___ Given records ___

-- pv_equiv track=rewrite | github.com/stnxo2023/garak | garak/probes/badchars.py | _apply_swaps
-- ===== SOURCE A (Python) =====
-- from dataclasses import dataclass
-- from typing import Iterator, List, Sequence, Tuple
--
-- BIDI_CONTROLS = {
--     "PDF": "\u202c",
--     "LRO": "\u202d",
--     "RLO": "\u202e",
--     "LRI": "\u2066",
--     "RLI": "\u2067",
--     "PDI": "\u2069",
-- }
--
-- @dataclass(frozen=True)
-- class _Swap:
--     """Represents a bidi-wrapped swap request between two code points."""
--
--     first: str
--     second: str
--
-- def _render_swaps(elements: Sequence) -> str:
--     """Recursively expand swap objects into bidi control sequences.
--
--     The sequence mirrors the bidi swap function from Boucher et al.
--     ("Bad Characters," arXiv:2106.09898) and the imperceptible reference
--     implementation: it forces two adjacent code points to render in reverse
--     order while containing all directionality side effects.
--     """
--
--     rendered: List[str] = []
--     for element in elements:
--         if isinstance(element, _Swap):
--             payload = [
--                 BIDI_CONTROLS["LRO"],
--                 BIDI_CONTROLS["LRI"],
--                 BIDI_CONTROLS["RLO"],
--                 BIDI_CONTROLS["LRI"],
--                 element.first,
--                 BIDI_CONTROLS["PDI"],
--                 BIDI_CONTROLS["LRI"],
--                 element.second,
--                 BIDI_CONTROLS["PDI"],
--                 BIDI_CONTROLS["PDF"],
--                 BIDI_CONTROLS["PDI"],
--                 BIDI_CONTROLS["PDF"],
--             ]
--             rendered.append(_render_swaps(payload))
--         elif isinstance(element, str):
--             rendered.append(element)
--         elif isinstance(element, Sequence):
--             rendered.append(_render_swaps(element))
--         else:
--             rendered.append(str(element))
--     return "".join(rendered)
--
-- def _apply_swaps(payload: str, indices: Sequence[int]) -> str:
--     working: List = list(payload)
--     swaps_done = 0
--     for original_idx in sorted(indices):
--         adjusted = original_idx - swaps_done
--         if adjusted < 0 or adjusted >= len(working) - 1:
--             continue
--         first, second = working[adjusted], working[adjusted + 1]
--         working = (
--             working[:adjusted] + [_Swap(second, first)] + working[adjusted + 2 :]
--         )
--         swaps_done += 1
--     return _render_swaps(working)
-- ===== SOURCE B (Python) =====
-- def _apply_swaps(payload, indices):
--     # Single forward pass: rendered strings are built directly (no _Swap tree,
--     # no recursive render), chars are pulled in lazily and each splice happens
--     # near the end of `out`, instead of re-slicing the whole list per swap.
--     chars = list(payload)
--     n = len(chars)
--     out = []
--     next_i = 0
--     done = 0
--     for idx in sorted(indices):
--         a = idx - done
--         if a < 0 or a >= len(out) + (n - next_i) - 1:
--             continue
--         need = a + 2 - len(out)
--         if need > 0:
--             out.extend(chars[next_i:next_i + need])
--             next_i += need
--         first, second = out[a], out[a + 1]
--         out[a:a + 2] = [
--             "\u202d\u2066\u202e\u2066" + second + "\u2069\u2066" + first
--             + "\u2069\u202c\u2069\u202c"
--         ]
--         done += 1
--     return "".join(out + chars[next_i:])
-- ===== Notes on version B (the rewrite author's own statement) =====
-- stated objective: faster
-- what changed: B makes one forward pass over the sorted indices building rendered bidi-wrap strings directly in a lazily-extended output list spliced near its end, instead of A's per-swap full-list re-slicing into _Swap tree nodes followed by a recursive render pass.
import Mathlib
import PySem

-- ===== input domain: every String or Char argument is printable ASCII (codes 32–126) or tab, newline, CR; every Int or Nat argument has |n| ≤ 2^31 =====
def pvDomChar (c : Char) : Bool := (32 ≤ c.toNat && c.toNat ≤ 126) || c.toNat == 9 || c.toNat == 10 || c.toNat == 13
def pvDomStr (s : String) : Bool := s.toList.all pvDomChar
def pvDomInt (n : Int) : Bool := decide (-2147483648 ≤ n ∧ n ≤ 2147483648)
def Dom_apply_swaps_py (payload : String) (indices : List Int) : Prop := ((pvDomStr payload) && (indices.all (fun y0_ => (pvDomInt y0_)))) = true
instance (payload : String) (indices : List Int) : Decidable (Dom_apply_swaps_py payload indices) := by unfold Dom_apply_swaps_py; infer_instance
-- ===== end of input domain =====

-- B replaces A's per-swap full-list re-slicing into _Swap tree nodes plus a recursive
-- render pass by a single forward pass that builds the rendered strings directly
-- (objective: faster — one pass and O(1)-area splices instead of O(n) re-slicing per swap).

-- ===== PORT A =====
-- the six bidi control characters (as singleton char lists; strings are ported as List Char)
def pvPDF : List Char := ['\u202C']
def pvLRO : List Char := ['\u202D']
def pvRLO : List Char := ['\u202E']
def pvLRI : List Char := ['\u2066']
def pvPDI : List Char := ['\u2069']

-- an element of A's `working` list: a str, or a _Swap whose fields are again elements
inductive PVElem where
  | str : List Char → PVElem
  | swp : PVElem → PVElem → PVElem
deriving DecidableEq, Repr

-- _render_swaps applied to a list concatenates, per element, either the string itself
-- or the 12-part bidi payload with the two fields rendered recursively; this is that
-- concatenation, element by element.
def renderElem : PVElem → List Char
  | .str s => s
  | .swp f s =>
      pvLRO ++ pvLRI ++ pvRLO ++ pvLRI ++ renderElem f ++ pvPDI ++ pvLRI ++
        renderElem s ++ pvPDI ++ pvPDF ++ pvPDI ++ pvPDF

-- one iteration of A's `for original_idx in sorted(indices)` loop over (working, swaps_done)
def pvStepA (st : List PVElem × Int) (idx : Int) : List PVElem × Int :=
  let working := st.1
  let adjusted := idx - st.2
  if adjusted < 0 ∨ adjusted ≥ (working.length : Int) - 1 then st
  else
    let first := PySem.List.pyGetD working adjusted (.str [])
    let second := PySem.List.pyGetD working (adjusted + 1) (.str [])
    (PySem.List.slice working none (some adjusted) ++ [.swp second first] ++
       PySem.List.slice working (some (adjusted + 2)) none,
     st.2 + 1)

def apply_swaps_py (payload : String) (indices : List Int) : String :=
  let working0 : List PVElem := payload.toList.map (fun c => .str [c])
  let res := (PySem.List.sorted indices (fun x => x) false).foldl pvStepA (working0, 0)
  String.ofList (PySem.Chars.join [] (res.1.map renderElem))

-- ===== PORT B =====
-- the rendered bidi wrap "prefix + second + mid + first + suffix" built in Source B
def pvWrap (first second : List Char) : List Char :=
  pvLRO ++ pvLRI ++ pvRLO ++ pvLRI ++ second ++ pvPDI ++ pvLRI ++ first ++
    pvPDI ++ pvPDF ++ pvPDI ++ pvPDF

-- one iteration of Source B's loop over (out, next_i, done); chars[next_i:next_i+need]
-- with 0 ≤ next_i and 0 < need is exactly (chars.drop next).take need.toNat
def pvStepB (chars : List Char) (st : List (List Char) × Nat × Int) (idx : Int) :
    List (List Char) × Nat × Int :=
  let out := st.1
  let next := st.2.1
  let a := idx - st.2.2
  if a < 0 ∨ a ≥ (out.length : Int) + ((chars.length : Int) - (next : Int)) - 1 then st
  else
    let need : Int := a + 2 - out.length
    let out' := if 0 < need then out ++ ((chars.drop next).take need.toNat).map (fun c => [c]) else out
    let next' := if 0 < need then next + need.toNat else next
    let first := PySem.List.pyGetD out' a []
    let second := PySem.List.pyGetD out' (a + 1) []
    (out'.take a.toNat ++ [pvWrap first second] ++ out'.drop (a.toNat + 2), next', st.2.2 + 1)

def apply_swaps_py_alt (payload : String) (indices : List Int) : String :=
  let chars := payload.toList
  let res := (PySem.List.sorted indices (fun x => x) false).foldl (pvStepB chars) ([], 0, 0)
  String.ofList (PySem.Chars.join [] (res.1 ++ (chars.drop res.2.1).map (fun c => [c])))

-- ===== PRECONDITION & SPEC =====
def Spec_apply_swaps_py (payload : String) (indices : List Int) (out : String) : Prop := out = apply_swaps_py_alt payload indices
instance (payload : String) (indices : List Int) (out : String) : Decidable (Spec_apply_swaps_py payload indices out) := by unfold Spec_apply_swaps_py; infer_instance

-- ===== CLAIM (what is proved, stated in full; the proofs are below) =====
def Claim_equal_apply_swaps_py : Prop := ∀ (payload : String) (indices : List Int), Dom_apply_swaps_py payload indices → Spec_apply_swaps_py payload indices (apply_swaps_py payload indices)

-- ===== LEMMAS AND PROOFS =====

-- the loop invariant tying A's (working, swaps_done) to B's (out, next_i, done):
-- rendering A's list gives B's out followed by the not-yet-consumed payload chars
def pvInv (chars : List Char) (sA : List PVElem × Int)
    (sB : List (List Char) × Nat × Int) : Prop :=
  sA.1.map renderElem = sB.1 ++ (chars.drop sB.2.1).map (fun c => [c])
  ∧ sB.2.1 ≤ chars.length ∧ sA.2 = sB.2.2

lemma pvStep_inv (chars : List Char) (sA : List PVElem × Int)
    (sB : List (List Char) × Nat × Int) (i : Int) (h : pvInv chars sA sB) :
    pvInv chars (pvStepA sA i) (pvStepB chars sB i) := by
  obtain ⟨w, d⟩ := sA
  obtain ⟨out, next, d'⟩ := sB
  obtain ⟨h1, hnext, hd⟩ := h
  simp only at h1 hnext hd
  subst hd
  have hlen : w.length = out.length + (chars.length - next) := by
    have := congrArg List.length h1
    simpa using this
  unfold pvStepA pvStepB
  simp only
  by_cases hg : i - d < 0 ∨ i - d ≥ (w.length : Int) - 1
  · rw [if_pos hg, if_pos (by omega)]
    exact ⟨h1, hnext, rfl⟩
  · rw [if_neg hg, if_neg (by omega)]
    push Not at hg
    obtain ⟨h0, hub⟩ := hg
    set a : Int := i - d with ha
    set aN : Nat := a.toNat with haN
    have haZ : (aN : Int) = a := Int.toNat_of_nonneg h0
    have haw : aN + 2 ≤ w.length := by omega
    set need : Int := a + 2 - out.length with hneeddef
    set out' := if 0 < need then out ++ ((chars.drop next).take need.toNat).map (fun c => ([c] : List Char)) else out with hout'
    set next' := if 0 < need then next + need.toNat else next with hnext'
    have hrestlen : (chars.drop next).length = chars.length - next := by simp
    have hmain : w.map renderElem = out' ++ (chars.drop next').map (fun c => [c]) := by
      by_cases hp : 0 < need
      · rw [hout', hnext', if_pos hp, if_pos hp]
        rw [List.append_assoc, ← List.map_append, ← List.drop_drop, List.take_append_drop]
        exact h1
      · rw [hout', hnext', if_neg hp, if_neg hp]
        exact h1
    have hout'len : aN + 2 ≤ out'.length := by
      by_cases hp : 0 < need
      · rw [hout', if_pos hp]
        simp only [List.length_append, List.length_map, List.length_take, hrestlen]
        omega
      · rw [hout', if_neg hp]
        omega
    have hnext'le : next' ≤ chars.length := by
      by_cases hp : 0 < need
      · rw [hnext', if_pos hp]; omega
      · rw [hnext', if_neg hp]; exact hnext
    -- element correspondence
    have hwlen2 : aN < w.length ∧ aN + 1 < w.length := by omega
    have hget : ∀ (j : Nat) (hj1 : j < out'.length) (hj2 : j < w.length),
        out'[j] = renderElem w[j] := by
      intro j hj1 hj2
      have : (w.map renderElem)[j]'(by simpa using hj2) = (out' ++ (chars.drop next').map (fun c => [c]))[j]'(by rw [← hmain]; simpa using hj2) := by
        simp_rw [hmain]
      rw [List.getElem_append_left hj1] at this
      simpa using this.symm
    have ht1 : (a + 1).toNat = aN + 1 := by omega
    have hfa : PySem.List.pyGetD w a (.str []) = w[aN]'hwlen2.1 := by
      rw [PySem.List.pyGetD_eq_getElem w (.str []) h0 (by omega)]
    have hsa : PySem.List.pyGetD w (a + 1) (.str []) = w[aN + 1]'hwlen2.2 := by
      rw [PySem.List.pyGetD_eq_getElem w (.str []) (by omega) (by omega)]
      congr 1
    have hfb : PySem.List.pyGetD out' a [] = renderElem (w[aN]'hwlen2.1) := by
      rw [PySem.List.pyGetD_eq_getElem out' [] h0 (by omega)]
      exact hget aN (by omega) hwlen2.1
    have hsb : PySem.List.pyGetD out' (a + 1) [] = renderElem (w[aN + 1]'hwlen2.2) := by
      rw [PySem.List.pyGetD_eq_getElem out' [] (by omega) (by omega)]
      simp only [ht1]
      exact hget (aN + 1) (by omega) hwlen2.2
    refine ⟨?_, hnext'le, rfl⟩
    simp only
    rw [PySem.List.slice_to w h0, PySem.List.slice_from w (by omega : (0:Int) ≤ a + 2)]
    have h2 : (a + 2).toNat = aN + 2 := by omega
    rw [h2, hfa, hsa, hfb, hsb]
    simp only [List.map_append, List.map_take, List.map_drop, List.map_cons, List.map_nil]
    rw [hmain]
    rw [List.take_append_of_le_length (by omega), List.drop_append_of_le_length (by omega)]
    simp [renderElem, pvWrap, List.append_assoc]
    omega

lemma pvFold_inv (chars : List Char) (L : List Int) (sA : List PVElem × Int)
    (sB : List (List Char) × Nat × Int) (h : pvInv chars sA sB) :
    pvInv chars (L.foldl pvStepA sA) (L.foldl (pvStepB chars) sB) := by
  induction L generalizing sA sB with
  | nil => exact h
  | cons x xs ih => exact ih _ _ (pvStep_inv chars sA sB x h)

-- ===== VERDICT (by name: the statement is the Claim_ definition above) =====
theorem apply_swaps_py_spec : Claim_equal_apply_swaps_py := by
  intro payload indices _
  unfold Spec_apply_swaps_py apply_swaps_py apply_swaps_py_alt
  have h := pvFold_inv payload.toList (PySem.List.sorted indices (fun x => x) false)
      (payload.toList.map (fun c => .str [c]), 0) ([], 0, 0) ?_
  · exact congrArg (fun l => String.ofList (PySem.Chars.join [] l)) h.1
  · refine ⟨?_, by simp, rfl⟩
    simp [renderElem, List.map_map, Function.comp]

___

Exercise prompt. Each line of the entries that contains the word "import" should be listed.

Problem solution.
-- from dataclasses import dataclass
-- from typing import Iterator, List, Sequence, Tuple
import Mathlib
import PySem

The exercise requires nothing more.